The acronym analysis in section 5.1 provides perhaps the most insightful finding of the report. The global Kruskal-Wallis test confirmed that the number of acronyms per job description differs significantly across sectors. The subsequent pairwise Wilcoxon tests revealed that Finance & Business is the most distinct sector, differing significantly from all other sectors under both Bonferroni and BH corrections. This is a somewhat counterintuitive finding, as one might expect Finance & Business to use more technical language, but it may reflect that financial sector job descriptions in this sample were more generalist in nature or targeted a broader audience. Consulting & Services on the other hand consistently used more technical acronyms than Industry & Manufacturing, Sustainability & Environment, Knowledge & Education, and Public & Social Sector, the latter two only emerging as significant under the less conservative BH correction. Knowledge & Education consistently showed the lowest acronym usage across both correction methods, which aligns with expectations given the more descriptive and less regulatory nature of academic and educational job postings.

The prevalence of ESG, CSRD, and EU-related acronyms throughout the dataset reflects the regulatory environment of 2024–2025, where the EU sustainability disclosure framework was actively debated. The subsequent Omnibus proposal in November 2025, which reduced the scope of CSRD dramatically, may shift this acronym landscape significantly in future job postings, with implications for the technical skills demanded by employers.

8. Conclusion

This analysis of 170 personal job applications submitted between March 2024 and September 2025 provides a detailed snapshot of a sustainability-focused job search. The data reveals that applications were spread across 37 sectors (reduced to 6 sectors to increase the number of observations per sector), predominantly in Consulting & Services, and that the majority targeted roles requiring 2–3 years of experience, consistent with the applicant’s profile.

Statistically significant relationships were found between reply status and both sector and organisation type, suggesting that these structural factors play a meaningful role in employer responsiveness. In contrast, no significant relationship was found between reply time and sector or application month, and the temporal analysis of monthly reply counts revealed only a weak, non-significant upward trend over the 18-month period (rho = 0.322, p = 0.192). These findings collectively suggest that the timing and field of an application are less important than the structural characteristics of the target organisation in determining whether and how quickly a reply is received.
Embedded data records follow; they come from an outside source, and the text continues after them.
-- pv_equiv track=rewrite | github.com/makavelj/CLA | compress/cla_util.py | word_alphabet
-- ===== SOURCE A (Python) =====
-- def word_alphabet(omega):
--     omega = sorted(omega)
--     dict = {}
--     alphabet = []
--     j = 0
--     for c in omega:
--         if(not(c in dict)):
--             dict[c] = j
--             j += 1
--             alphabet.append(c)
--     return(alphabet)
-- ===== SOURCE B (Python) =====
-- def word_alphabet(omega):
--     return sorted(set(omega))
-- ===== Notes on version B (the rewrite author's own statement) =====
-- stated objective: idiomatic
-- what changed: Deduplicates first with a hash set and then sorts only the distinct elements (sorted(set(omega))), instead of sorting everything and scanning the sorted list with a dict of seen keys and a counter.
import Mathlib
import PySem

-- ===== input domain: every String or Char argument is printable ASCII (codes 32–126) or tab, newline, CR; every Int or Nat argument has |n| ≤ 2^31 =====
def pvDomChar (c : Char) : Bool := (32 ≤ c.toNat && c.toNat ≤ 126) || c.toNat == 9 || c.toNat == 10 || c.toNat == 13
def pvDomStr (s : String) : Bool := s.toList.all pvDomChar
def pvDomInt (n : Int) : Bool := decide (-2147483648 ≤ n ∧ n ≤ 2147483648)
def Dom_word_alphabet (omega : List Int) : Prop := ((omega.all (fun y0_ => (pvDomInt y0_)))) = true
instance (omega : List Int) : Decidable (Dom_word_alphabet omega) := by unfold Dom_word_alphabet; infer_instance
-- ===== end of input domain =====

-- B deduplicates first with a hash set and then sorts the distinct elements (sorted(set(omega))),
-- instead of A's sort-then-scan with a dict of seen keys and a counter; objective: idiomatic.

-- ===== PORT A =====
-- omega = sorted(omega); for c in omega: if not (c in dict): dict[c] = j; j += 1; alphabet.append(c)
def word_alphabet (omega : List Int) : List Int :=
  let omega' := PySem.List.sorted omega (fun x => x) false
  let st := omega'.foldl
    (fun (s : PySem.Dict Int Int × List Int × Int) c =>
      if s.1.contains c then s
      else (s.1.insert c s.2.2, s.2.1 ++ [c], s.2.2 + 1))
    (PySem.Dict.empty, [], 0)
  st.2.1

-- ===== PORT B =====
-- return sorted(set(omega))  (identity sort key is injective, so the set's order cannot matter)
def word_alphabet_alt (omega : List Int) : List Int :=
  PySem.List.sorted (PySem.Set.ofList omega) (fun x => x) false

-- ===== PRECONDITION & SPEC =====
def Spec_word_alphabet (omega : List Int) (out : List Int) : Prop := out = word_alphabet_alt omega
instance (omega : List Int) (out : List Int) : Decidable (Spec_word_alphabet omega out) := by unfold Spec_word_alphabet; infer_instance

-- ===== CLAIM (what is proved, stated in full; the proofs are below) =====
def Claim_equal_word_alphabet : Prop := ∀ (omega : List Int), Dom_word_alphabet omega → Spec_word_alphabet omega (word_alphabet omega)

-- ===== LEMMAS AND PROOFS =====

-- Loop invariant for A's scan over the sorted list: the accumulator stays strictly
-- increasing and collects exactly the elements seen so far.
theorem pv_loop (l : List Int) :
    ∀ (d : PySem.Dict Int Int) (a : List Int) (j : Int),
    l.Pairwise (· ≤ ·) →
    (∀ x, d.contains x = true ↔ x ∈ a) →
    a.Pairwise (· < ·) →
    (∀ x ∈ a, ∀ y ∈ l, x ≤ y) →
    (let r := (l.foldl
      (fun (s : PySem.Dict Int Int × List Int × Int) c =>
        if s.1.contains c then s
        else (s.1.insert c s.2.2, s.2.1 ++ [c], s.2.2 + 1)) (d, a, j)).2.1
     r.Pairwise (· < ·) ∧ ∀ x, x ∈ r ↔ (x ∈ a ∨ x ∈ l)) := by
  induction l with
  | nil =>
    intro d a j _ _ ha _
    exact ⟨ha, by simp⟩
  | cons c t ih =>
    intro d a j hsort hd ha hle
    rcases List.pairwise_cons.mp hsort with ⟨hct, hts⟩
    simp only [List.foldl_cons]
    by_cases hc : c ∈ a
    · have hdc : d.contains c = true := (hd c).mpr hc
      rw [if_pos hdc]
      obtain ⟨hr, hm⟩ := ih d a j hts hd ha
        (fun x hx y hy => hle x hx y (List.mem_cons_of_mem _ hy))
      refine ⟨hr, fun x => ?_⟩
      rw [hm x, List.mem_cons]
      constructor
      · tauto
      · rintro (h | rfl | h) <;> tauto
    · have hdc : d.contains c = false := by
        cases h : d.contains c
        · rfl
        · exact absurd ((hd c).mp h) hc
      rw [if_neg (by simp [hdc])]
      have ha' : (a ++ [c]).Pairwise (· < ·) := by
        rw [List.pairwise_append]
        refine ⟨ha, by simp, ?_⟩
        intro x hx y hy
        rw [List.mem_singleton] at hy; subst hy
        have h1 : x ≤ y := hle x hx y (List.mem_cons_self ..)
        have h2 : x ≠ y := fun h => hc (h ▸ hx)
        omega
      obtain ⟨hr, hm⟩ := ih (d.insert c j) (a ++ [c]) (j + 1) hts
        (by
          intro x
          rw [PySem.Dict.contains_insert]
          simp only [List.mem_append, List.mem_singleton, Bool.or_eq_true, beq_iff_eq]
          rw [hd x]; tauto)
        ha'
        (by
          intro x hx y hy
          rcases List.mem_append.mp hx with hx | hx
          · exact hle x hx y (List.mem_cons_of_mem _ hy)
          · rw [List.mem_singleton] at hx; subst hx; exact hct y hy)
      refine ⟨hr, fun x => ?_⟩
      rw [hm x]
      simp only [List.mem_append, List.mem_cons]
      tauto

-- ===== VERDICT (by name: the statement is the Claim_ definition above) =====
theorem word_alphabet_spec : Claim_equal_word_alphabet := by
  intro omega _
  unfold Spec_word_alphabet word_alphabet word_alphabet_alt
  obtain ⟨hr, hm⟩ := pv_loop (PySem.List.sorted omega (fun x => x) false)
    PySem.Dict.empty [] 0
    (by simpa using PySem.List.sorted_pairwise omega (fun x => x) (κ := Int))
    (by intro x; simp [PySem.Dict.contains_empty])
    List.Pairwise.nil
    (by intro x hx; cases hx)
  -- A's result is a strictly increasing rearrangement of set(omega); name the sorted order.
  refine (PySem.List.sorted_eq_of_perm_of_pairwise_lt _ _ (fun x => x) ?_ (by simpa using hr)).symm
  apply (List.perm_ext_iff_of_nodup (hr.imp ne_of_lt)
    (PySem.Set.nodup_ofList omega)).mpr
  intro x
  rw [hm x]
  simp [PySem.Set.mem_ofList, PySem.List.mem_sorted]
The acronym analysis highlighted meaningful differences in technical language use across sectors. Finance & Business stood out as the most distinct group, differing significantly from all other sectors in acronym usage, while Consulting & Services consistently used the most technical language. These findings, robust under both Bonferroni and BH corrections, suggest that the density of technical acronyms in job descriptions is partly a function of the sector, with implications for how candidates tailor their application materials.

The centrality of EU sustainability regulation acronyms such as ESG, CSRD, and GRI throughout the dataset reflects the regulatory moment of 2024–2025 in Europe. As the Omnibus proposal reshapes the scope of mandatory sustainability reporting, future analyses may capture a shift in the technical vocabulary of sustainability job descriptions, potentially reducing the dominance of EU regulatory frameworks in favour of broader international standards such as ISSB.

While the findings are limited by the personal and small-scale nature of the dataset, this project demonstrates the value of systematic data collection during a job search and provides a methodological template that could be scaled or replicated. Future work could enrich the analysis by distinguishing between types of replies, incorporating salary data, expanding the acronym list to capture a broader range of technical frameworks, or collecting reply counts at the individual application level rather than as monthly aggregates to enable more robust temporal analysis.